Las damas de honor no tardaron en darse cuenta de que, aunque su señora ostentaba el título de esposa del rey, en realidad no lo era. Ana se esforzaba por cumplir lo pactado y actuaba como si nada ocurriera. En una corte donde las intrigas políticas, el adulterio y la promiscuidad sexual estaban a la orden del día resultaba increíble que la reina fuera una criatura tan inocente como parecía. Una tarde de invierno se encontraba conversando con sus damas y no pudo evitar comentar lo cariñoso que era su esposo con ella.

– Cuando nos acostamos en el noche da un beso a mí y dice: «Buenas noches, querida» y en el mañana besa a mí otra vez y dice: «Adiós, querida.» ¿No es la mejor de los maridos? Bessie, querida, trae mí un copa de malvasía.

Las damas intercambiaron miradas de extrañeza y finalmente lady Edgecombe se atrevió a hacer el comentario que quemaba en los labios de todas:

– Espero que su majestad nos dé muy pronto la noticia de que espera un hijo -dijo-. El pueblo espera impaciente un duque de York que haga compañía al príncipe Eduardo.

– No estoy embarazada -aseguró la reina alargando la mano para tomar la copa que Elizabeth Fitzgerald le ofrecía-. Gracias, Bessie.

– Entonces, ¿su majestad es todavía virgen? -se atrevió a preguntar lady Edgecombe mientras sus compañeras la miraban estupefactas. Sabían que lady Edgecombe no se habría atrevido a hacer una pregunta tan impertinente a una dama que no tuviera el carácter afable y comprensivo de lady Ana.

– ¿Cómo puedo ser virgen y dormir con mein Hendrick cada noche, lady Finifred? -rió-. ¡Qué tontería!

– Para ser su verdadera esposa tenéis que hacer algo más que dormir con él, señora -insistió la dama.

– ¿Qué más? -preguntó la reina fingiendo extrañeza-. Hendrick es lo megor marido en el mundo. -Bien dicho, Ana, añadió para sus adentros. Gracias a la cotilla de lady Edgecombe, se corroboran los rumores de que nuestro matrimonio no ha sido consumado-. Quiero descansar un poco -dijo poniéndose en pie-. Podéis iros todas menos Nyssa Wyndham.

– Pobre señora -suspiró la duquesa de Richmond negando con la cabeza cuando la reina hubo abandonado el salón-. ¡No entiende nada! Es una lástima que el rey no la quiera. ¿Qué va a ser de ella? No puede acusarla de adulterio ni alegar consanguinidad, como hizo con Ana Bolena y Catalina de Aragón.

– Seguramente se anulará el matrimonio -repuso la marquesa de Dorset.

Nyssa cerró la puerta de la habitación y se volvió hacia la reina, cuyo rostro estaba contorsionado en una mueca extraña.

– No hagáis caso de esas chismosas, majestad -trató de consolarla Nyssa creyendo que la reina estaba a punto de llorar.

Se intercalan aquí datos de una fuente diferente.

-- pv_equiv track=rewrite | github.com/DanoBuck/MicrosoftCodingCompetition2016 | Python/run-length-encoding_DanielMateusPires.py | decodeAllCaps
-- ===== SOURCE A (Python) =====
-- def decodeAllCaps(line):
-- 	listOfCompression = "0123456789ABCDEF"
-- 	nextValueHex = False
-- 	nextValueToEncode = False
-- 	decodedLine = ""
-- 	repeats = 0
-- 	for c in line:
-- 		if nextValueToEncode:
-- 			for i in range(repeats):
-- 				decodedLine += c
-- 			nextValueToEncode = False
-- 		elif nextValueHex:
-- 			nextValueHex = False
-- 			nextValueToEncode = True
-- 			repeats = listOfCompression.find(c) + 3
--
-- 		elif c == '\\':
-- 			nextValueHex = True
-- 		else:
-- 			decodedLine += c
-- 	return decodedLine
-- ===== SOURCE B (Python) =====
-- def decodeAllCaps(line):
--     hexdigits = "0123456789ABCDEF"
--     pieces = []
--     i = 0
--     n = len(line)
--     while i < n:
--         c = line[i]
--         if c == '\\':
--             if i + 2 >= n:
--                 break  # truncated escape at the end of the string emits nothing
--             repeats = hexdigits.find(line[i + 1]) + 3
--             pieces.append(line[i + 2] * repeats)
--             i += 3
--         else:
--             pieces.append(c)
--             i += 1
--     return ''.join(pieces)
-- ===== Notes on version B (the rewrite author's own statement) =====
-- stated objective: simpler
-- what changed: Replaces A's flag-based state machine (nextValueHex/nextValueToEncode/repeats carried across iterations) by a single lookahead loop that consumes a whole '\'+hex+char escape in one step and joins collected pieces.
import Mathlib
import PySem

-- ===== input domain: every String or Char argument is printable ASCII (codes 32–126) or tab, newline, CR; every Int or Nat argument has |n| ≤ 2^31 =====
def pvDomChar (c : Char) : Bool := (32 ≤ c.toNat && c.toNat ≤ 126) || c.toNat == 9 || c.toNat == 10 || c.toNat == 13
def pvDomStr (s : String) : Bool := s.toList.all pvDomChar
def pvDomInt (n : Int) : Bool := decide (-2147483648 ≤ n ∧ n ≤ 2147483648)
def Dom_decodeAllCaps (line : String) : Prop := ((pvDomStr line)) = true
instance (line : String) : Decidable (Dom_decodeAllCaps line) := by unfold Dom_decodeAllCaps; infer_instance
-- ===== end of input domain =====

-- B replaces A's flag-based state machine by an index-free lookahead pass (consume '\'+hex+char in one step); objective: simpler, same cost.

-- ===== PORT A =====
-- one step of A's for-loop; state = (nextValueHex, nextValueToEncode, decodedLine, repeats)
def aStep (st : Bool × Bool × List Char × Int) (c : Char) : Bool × Bool × List Char × Int :=
  let (hex, toEnc, dec, reps) := st
  if toEnc then
    -- for i in range(repeats): decodedLine += c  (range of a negative int is empty)
    (hex, false, dec ++ List.replicate reps.toNat c, reps)
  else if hex then
    (false, true, dec, PySem.Chars.find "0123456789ABCDEF".toList [c] + 3)
  else if c = '\\' then
    (true, toEnc, dec, reps)
  else
    (hex, toEnc, dec ++ [c], reps)

def decodeAllCaps (line : String) : String :=
  String.ofList (line.toList.foldl aStep (false, false, [], 0)).2.2.1

-- ===== PORT B =====
-- lookahead decode: an escape consumes three characters at once; a truncated escape emits nothing
def altGo : List Char → List Char
  | '\\' :: h :: c :: rest =>
      List.replicate ((PySem.Chars.find "0123456789ABCDEF".toList [h] + 3)).toNat c ++ altGo rest
  | '\\' :: _ => []
  | c :: rest => c :: altGo rest
  | [] => []

def decodeAllCaps_alt (line : String) : String :=
  String.ofList (altGo line.toList)

-- ===== PRECONDITION & SPEC =====
def Spec_decodeAllCaps (line : String) (out : String) : Prop := out = decodeAllCaps_alt line
instance (line : String) (out : String) : Decidable (Spec_decodeAllCaps line out) := by unfold Spec_decodeAllCaps; infer_instance

-- ===== CLAIM (what is proved, stated in full; the proofs are below) =====
def Claim_equal_decodeAllCaps : Prop := ∀ (line : String), Dom_decodeAllCaps line → Spec_decodeAllCaps line (decodeAllCaps line)

-- ===== LEMMAS AND PROOFS =====

theorem foldA_eq_altGo (l : List Char) : ∀ (acc : List Char) (r : Int),
    ((l.foldl aStep (false, false, acc, r)).2.2.1) = acc ++ altGo l := by
  induction l using altGo.induct with
  | case1 h c rest ih =>
      intro acc r
      simp [List.foldl, aStep, altGo, ih]
  | case2 rest hrest =>
      intro acc r
      cases rest with
      | nil => simp [List.foldl, aStep, altGo]
      | cons h t =>
        cases t with
        | nil => simp [List.foldl, aStep, altGo]
        | cons c t' => exact (hrest h c t' rfl).elim
  | case3 c rest h1 h2 ih =>
      intro acc r
      have hc : c ≠ '\\' := h2
      simp [List.foldl, aStep, altGo, hc, ih]
  | case4 => intro acc r; simp [List.foldl, altGo]

-- ===== VERDICT (by name: the statement is the Claim_ definition above) =====
theorem decodeAllCaps_spec : Claim_equal_decodeAllCaps := by
  intro line _
  unfold Spec_decodeAllCaps decodeAllCaps decodeAllCaps_alt
  rw [foldA_eq_altGo]
  simp
-- A's heap loop computes the smallest smooth number > n, given the covering invariant
-- on the ghost multiset L represented by the TreeMap heap.
lemma aLoop_correct {ps : List Int} (n : Int) (hne : ps ≠ []) (hp : ∀ p ∈ ps, 2 ≤ p) :
    ∀ (fuel : Nat) (t : Std.TreeMap Int Nat) (L : List Int),
      PvRep t L →
      (∀ h ∈ L, PvSmooth ps h) →
      (∀ s, PvSmooth ps s → n < s → ∃ h ∈ L, ∃ u, PvSmooth ps u ∧ h * u = s) →
      (L.map (pvWeight n ps)).sum ≤ fuel →
      PvIsNext n ps (aLoop n ps fuel t) := by
  intro fuel
  induction fuel with
  | zero =>
    intro t L hr hsm hcov hfuel
    exfalso
    obtain ⟨s, hs, hns⟩ := pvExists_smooth_gt hne hp n
    obtain ⟨h, hh, _⟩ := hcov s hs hns
    have hmem : pvWeight n ps h ∈ L.map (pvWeight n ps) := List.mem_map.mpr ⟨h, hh, rfl⟩
    have := List.le_sum_of_mem hmem
    have := pvWeight_pos n ps h
    omega
  | succ f ih =>
    intro t L hr hsm hcov hfuel
    cases hmin : t.minKey? with
    | none =>
      exfalso
      obtain ⟨s, hs, hns⟩ := pvExists_smooth_gt hne hp n
      obtain ⟨h, hh, _⟩ := hcov s hs hns
      rw [pvRep_none hr hmin] at hh
      exact absurd hh (List.not_mem_nil)
    | some g =>
      have hstep : aLoop n ps (f + 1) t
          = if n < g then g
            else aLoop n ps f (ps.foldl (fun a p => aPush a (p * g))
              (if t.getD g 0 ≤ 1 then t.erase g else t.insert g (t.getD g 0 - 1))) := by
        rw [aLoop, hmin]
      rw [hstep]
      obtain ⟨hg, hgle⟩ := pvRep_min hr hmin
      have hgsm : PvSmooth ps g := hsm g hg
      have hg1 : 1 ≤ g := pvSmooth_one_le hp hgsm
      by_cases hng : n < g
      · rw [if_pos hng]
        refine ⟨hgsm, hng, ?_⟩
        intro s hs hns
        obtain ⟨h, hh, u, hu, hprod⟩ := hcov s hs hns
        have hu1 : 1 ≤ u := pvSmooth_one_le hp hu
        have hh1 : 1 ≤ h := pvSmooth_one_le hp (hsm h hh)
        have hhs : h ≤ s := by nlinarith
        have := hgle h hh
        omega
      · rw [if_neg hng]
        have hr' : PvRep (ps.foldl (fun a p => aPush a (p * g))
            (if t.getD g 0 ≤ 1 then t.erase g else t.insert g (t.getD g 0 - 1)))
            (ps.map (fun p => p * g) ++ L.erase g) :=
          pvRep_fold g ps _ _ (pvRep_pop hr hg)
        apply ih _ _ hr'
        · -- all ghost heap elements smooth
          intro h hh
          rcases List.mem_append.mp hh with hh' | hh'
          · obtain ⟨p, hpm, rfl⟩ := List.mem_map.mp hh'
            exact PvSmooth.mul hpm hgsm
          · exact hsm h (List.mem_of_mem_erase hh')
        · -- covering preserved
          intro s hs hns
          obtain ⟨h, hh, u, hu, hprod⟩ := hcov s hs hns
          by_cases hhg : h ∈ L.erase g
          · exact ⟨h, List.mem_append.mpr (Or.inr hhg), u, hu, hprod⟩
          · have hheq : h = g := by
              by_contra hc
              exact hhg ((List.mem_erase_of_ne hc).mpr hh)
            subst hheq
            rcases pvSmooth_cases hu with rfl | ⟨p, u', hpm, hu', rfl⟩
            · exfalso; rw [mul_one] at hprod; omega
            · refine ⟨p * h, List.mem_append.mpr (Or.inl (List.mem_map.mpr ⟨p, hpm, rfl⟩)),
                u', hu', ?_⟩
              rw [← hprod]; ring
        · -- fuel decreases with the total weight of the ghost multiset
          have hperm : L.Perm (g :: L.erase g) := List.perm_cons_erase hg
          have hsum : (L.map (pvWeight n ps)).sum
              = pvWeight n ps g + ((L.erase g).map (pvWeight n ps)).sum := by
            have := (hperm.map (pvWeight n ps)).sum_eq
            simpa using this
          have hwg : pvWeight n ps g
              = 1 + (ps.map (fun p => pvWeight n ps (p * g))).sum := by
            rw [pvWeight, dif_pos ⟨hg1, by omega, hp⟩]
            congr 1
            exact pvSum_attach ps (fun p => pvWeight n ps (p * g))
          have hmapmap : ((ps.map (fun p => p * g)).map (pvWeight n ps)).sum
              = (ps.map (fun p => pvWeight n ps (p * g))).sum := by
            rw [List.map_map]; rfl
          rw [List.map_append, List.sum_append, hmapmap]
          omega
-- pv_equiv track=rewrite | github.com/trin94/PySide6-project-template | build-aux/update_pyproject_file.py | determine_line_to_overwrite
-- ===== SOURCE A (Python) =====
-- def determine_line_to_overwrite(lines: list[str]) -> tuple[int, int]:
--     in_section = False
--     files_start: int | None = None
--
--     for i, raw in enumerate(lines):
--         line = raw.strip()
--
--         if not in_section:
--             if line == "[tool.pyside6-project]":
--                 in_section = True
--             continue
--
--         if files_start is None and line.startswith("files ="):
--             if line.endswith("]"):
--                 return i + 1, i + 1
--             files_start = i + 1
--             continue
--
--         if files_start is not None and ("]" in line) and not line.startswith("#"):
--             return files_start, i + 1
--
--     if not in_section:
--         raise KeyError('Could not find "[tool.pyside6-project]" in pyproject.toml')
--     if files_start is None:
--         raise KeyError('Could not find "files" in "[tool.pyside6-project]" table in pyproject.toml')
--
--     raise ValueError('Could not update "files" in pyproject.toml')
-- ===== SOURCE B (Python) =====
-- def determine_line_to_overwrite(lines: list[str]) -> tuple[int, int]:
--     section = None
--     for s, raw in enumerate(lines):
--         if raw.strip() == "[tool.pyside6-project]":
--             section = s
--             break
--     if section is None:
--         raise KeyError('Could not find "[tool.pyside6-project]" in pyproject.toml')
--
--     files_line = None
--     for i in range(section + 1, len(lines)):
--         if lines[i].strip().startswith("files ="):
--             files_line = i
--             break
--     if files_line is None:
--         raise KeyError('Could not find "files" in "[tool.pyside6-project]" table in pyproject.toml')
--
--     if lines[files_line].strip().endswith("]"):
--         return files_line + 1, files_line + 1
--
--     for j in range(files_line + 1, len(lines)):
--         line = lines[j].strip()
--         if "]" in line and not line.startswith("#"):
--             return files_line + 1, j + 1
--
--     raise ValueError('Could not update "files" in pyproject.toml')
-- ===== Notes on version B (the rewrite author's own statement) =====
-- stated objective: simpler
-- what changed: Replaced the single flag-driven state machine (in_section/files_start booleans threaded through one loop) by a find-then-parse decomposition: three consecutive straight-line searches (section header, first 'files =' line after it, first closing ']' line after that), each followed by its own raise.
import Mathlib
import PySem

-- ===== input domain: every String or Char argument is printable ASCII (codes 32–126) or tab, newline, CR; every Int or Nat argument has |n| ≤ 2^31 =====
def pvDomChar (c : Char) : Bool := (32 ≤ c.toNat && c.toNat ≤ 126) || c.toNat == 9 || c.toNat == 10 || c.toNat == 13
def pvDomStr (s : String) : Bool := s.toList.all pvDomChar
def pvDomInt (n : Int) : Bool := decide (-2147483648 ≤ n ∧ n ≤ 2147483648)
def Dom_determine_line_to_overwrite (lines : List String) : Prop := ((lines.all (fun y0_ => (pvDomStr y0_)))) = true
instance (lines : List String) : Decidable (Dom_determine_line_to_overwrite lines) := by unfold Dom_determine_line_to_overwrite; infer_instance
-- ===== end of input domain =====

-- B replaces A's flag-driven state machine by a find-then-parse decomposition (three
-- consecutive searches); same cost, plainer control flow. Pre_ excludes exactly the
-- inputs on which A raises (KeyError/ValueError); there B raises identically.

-- ===== PORT A =====
-- literal port of A's state machine: i = enumerate index, states (in_section, files_start);
-- (0, 0) stands for the raise paths, all outside Pre_.
def pvGoA : List String → Nat → Bool → Option Nat → Int × Int
  | [], _, _, _ => (0, 0)
  | raw :: rest, i, false, filesStart =>
    let line := PySem.Str.strip raw
    if line == "[tool.pyside6-project]" then pvGoA rest (i+1) true filesStart
    else pvGoA rest (i+1) false filesStart
  | raw :: rest, i, true, none =>
    let line := PySem.Str.strip raw
    if PySem.Str.startswith line "files =" then
      (if PySem.Str.endswith line "]" then ((i:Int)+1, (i:Int)+1)
       else pvGoA rest (i+1) true (some (i+1)))
    else pvGoA rest (i+1) true none
  | raw :: rest, i, true, some fs =>
    let line := PySem.Str.strip raw
    if PySem.Str.isIn "]" line && !PySem.Str.startswith line "#" then ((fs:Int), (i:Int)+1)
    else pvGoA rest (i+1) true (some fs)

def determine_line_to_overwrite (lines : List String) : Int × Int :=
  pvGoA lines 0 false none

-- ===== PORT B =====
-- the three line predicates B searches for
def pvIsSec (r : String) : Bool := PySem.Str.strip r == "[tool.pyside6-project]"
def pvIsFiles (r : String) : Bool := PySem.Str.startswith (PySem.Str.strip r) "files ="
def pvIsClose (r : String) : Bool :=
  PySem.Str.isIn "]" (PySem.Str.strip r) && !PySem.Str.startswith (PySem.Str.strip r) "#"

-- first index ≥ i whose line satisfies p; returns (index, line, remaining suffix)
def pvFindIdx (p : String → Bool) : List String → Nat → Option (Nat × String × List String)
  | [], _ => none
  | x :: xs, i => if p x then some (i, x, xs) else pvFindIdx p xs (i+1)

def determine_line_to_overwrite_alt (lines : List String) : Int × Int :=
  match pvFindIdx pvIsSec lines 0 with
  | none => (0, 0)
  | some (s, _, r1) =>
    match pvFindIdx pvIsFiles r1 (s+1) with
    | none => (0, 0)
    | some (i, x, r2) =>
      if PySem.Str.endswith (PySem.Str.strip x) "]" then ((i:Int)+1, (i:Int)+1)
      else
        match pvFindIdx pvIsClose r2 (i+1) with
        | none => (0, 0)
        | some (j, _, _) => ((i:Int)+1, (j:Int)+1)

-- ===== PRECONDITION & SPEC =====
-- Pre_ holds exactly when A returns normally: a section header line exists, a 'files ='
-- line occurs after one, and either that line already ends with ']' or some later line
-- closes the list; outside Pre_ the Python A raises (KeyError or ValueError).
def Pre_determine_line_to_overwrite (lines : List String) : Prop :=
  ∃ s : Fin lines.length, pvIsSec lines[s] = true ∧
    ∃ i : Fin lines.length, (s : Nat) < (i : Nat) ∧ pvIsFiles lines[i] = true ∧
      (PySem.Str.endswith (PySem.Str.strip lines[i]) "]" = true ∨
        ∃ j : Fin lines.length, (i : Nat) < (j : Nat) ∧ pvIsClose lines[j] = true)
instance (lines : List String) : Decidable (Pre_determine_line_to_overwrite lines) := by
  unfold Pre_determine_line_to_overwrite; infer_instance

def pvWitness_determine_line_to_overwrite : List String :=
  ["[tool.pyside6-project]", "files = [\"x\"]"]

def Spec_determine_line_to_overwrite (lines : List String) (out : Int × Int) : Prop := out = determine_line_to_overwrite_alt lines
instance (lines : List String) (out : Int × Int) : Decidable (Spec_determine_line_to_overwrite lines out) := by unfold Spec_determine_line_to_overwrite; infer_instance

-- ===== CLAIM (what is proved, stated in full; the proofs are below) =====
def Claim_equal_determine_line_to_overwrite : Prop := ∀ (lines : List String), Dom_determine_line_to_overwrite lines → Pre_determine_line_to_overwrite lines → Spec_determine_line_to_overwrite lines (determine_line_to_overwrite lines)

-- ===== LEMMAS AND PROOFS =====

-- close-bracket phase: A with in_section and files_start set equals B's third search
lemma goA_close (ls : List String) : ∀ (i fs : Nat),
    pvGoA ls i true (some fs) =
      (match pvFindIdx pvIsClose ls i with
       | none => (0, 0)
       | some (j, _, _) => ((fs : Int), (j : Int)+1)) := by
  induction ls with
  | nil => intro i fs; rfl
  | cons x xs ih =>
    intro i fs
    simp only [pvGoA, pvFindIdx, pvIsClose]
    split_ifs with h
    · simp
    · simp [ih]

-- files phase: A with in_section set and files_start unset equals B's second search
-- followed by its endswith test and third search
lemma goA_files (ls : List String) : ∀ (i : Nat),
    pvGoA ls i true none =
      (match pvFindIdx pvIsFiles ls i with
       | none => (0, 0)
       | some (i', x, r) =>
         if PySem.Str.endswith (PySem.Str.strip x) "]" then ((i' : Int)+1, (i' : Int)+1)
         else
           match pvFindIdx pvIsClose r (i'+1) with
           | none => (0, 0)
           | some (j, _, _) => ((i' : Int)+1, (j : Int)+1)) := by
  induction ls with
  | nil => intro i; rfl
  | cons x xs ih =>
    intro i
    simp only [pvGoA, pvFindIdx, pvIsFiles]
    by_cases h : PySem.Str.startswith (PySem.Str.strip x) "files =" = true
    · rw [if_pos h, if_pos h]
      dsimp only
      by_cases h2 : PySem.Str.endswith (PySem.Str.strip x) "]" = true
      · rw [if_pos h2, if_pos h2]
      · rw [if_neg h2, if_neg h2, goA_close]
        push_cast
        rfl
    · rw [if_neg h, if_neg h, ih]

-- section phase: A scanning with in_section unset equals B's first search then the files phase
lemma goA_section (ls : List String) : ∀ (i : Nat),
    pvGoA ls i false none =
      (match pvFindIdx pvIsSec ls i with
       | none => (0, 0)
       | some (s, _, r) => pvGoA r (s+1) true none) := by
  induction ls with
  | nil => intro i; rfl
  | cons x xs ih =>
    intro i
    simp only [pvGoA, pvFindIdx, pvIsSec]
    split_ifs with h
    · simp
    · simp [ih]

-- the two ports agree on every input (raise paths both mapped to (0, 0))
lemma ports_agree (lines : List String) :
    determine_line_to_overwrite lines = determine_line_to_overwrite_alt lines := by
  unfold determine_line_to_overwrite determine_line_to_overwrite_alt
  rw [goA_section]
  cases hs : pvFindIdx pvIsSec lines 0 with
  | none => rfl
  | some v =>
    obtain ⟨s, _, r1⟩ := v
    simp only [goA_files]

-- ===== VERDICT (by name: the statement is the Claim_ definition above) =====
theorem determine_line_to_overwrite_spec : Claim_equal_determine_line_to_overwrite := by
  intro lines _ _
  exact ports_agree lines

Como toda respuesta, lady Ana estalló en ruidosas carcajadas.

– Foy a contarte un secreto, Nyssa -dijo cuando recuperó la compostura-. Si no puedes esconder una secreto di mí ahora. Las otras no son amigas. Unas se creen muy importantes y otras son todafía unas niñas. Necesito una amiga. -Ja, Nyssa, hasta una reina necesita amigas! Hans es buen chico, pero es crío. En cambio tú…

– Estoy orgullosa de serviros, majestad -contestó Nyssa arrodillándose a los pies de la reina, que se había sentado junto á la chimenea-. Prometo guardaros el secreto y será un honor para mí ser amiga de su majestad.

– No seré reina durante muy tiempo -suspiró lady Ana.

– ¡No digáis eso, señora!

– Escucha mí, Nyssa Wyndham. Yo no gusto a Hendrick Tudor. Lo sé desde la primera día. El rey no haber casado mí si encontraba una excusa por no hacerlo. El noche de bodas hacemos un pacto: no consumamos el matrimonio porque él dice que no le gusto y yo acepto el divorcio. Hoy la cotilla lady Edgecombe sabe lo que quería.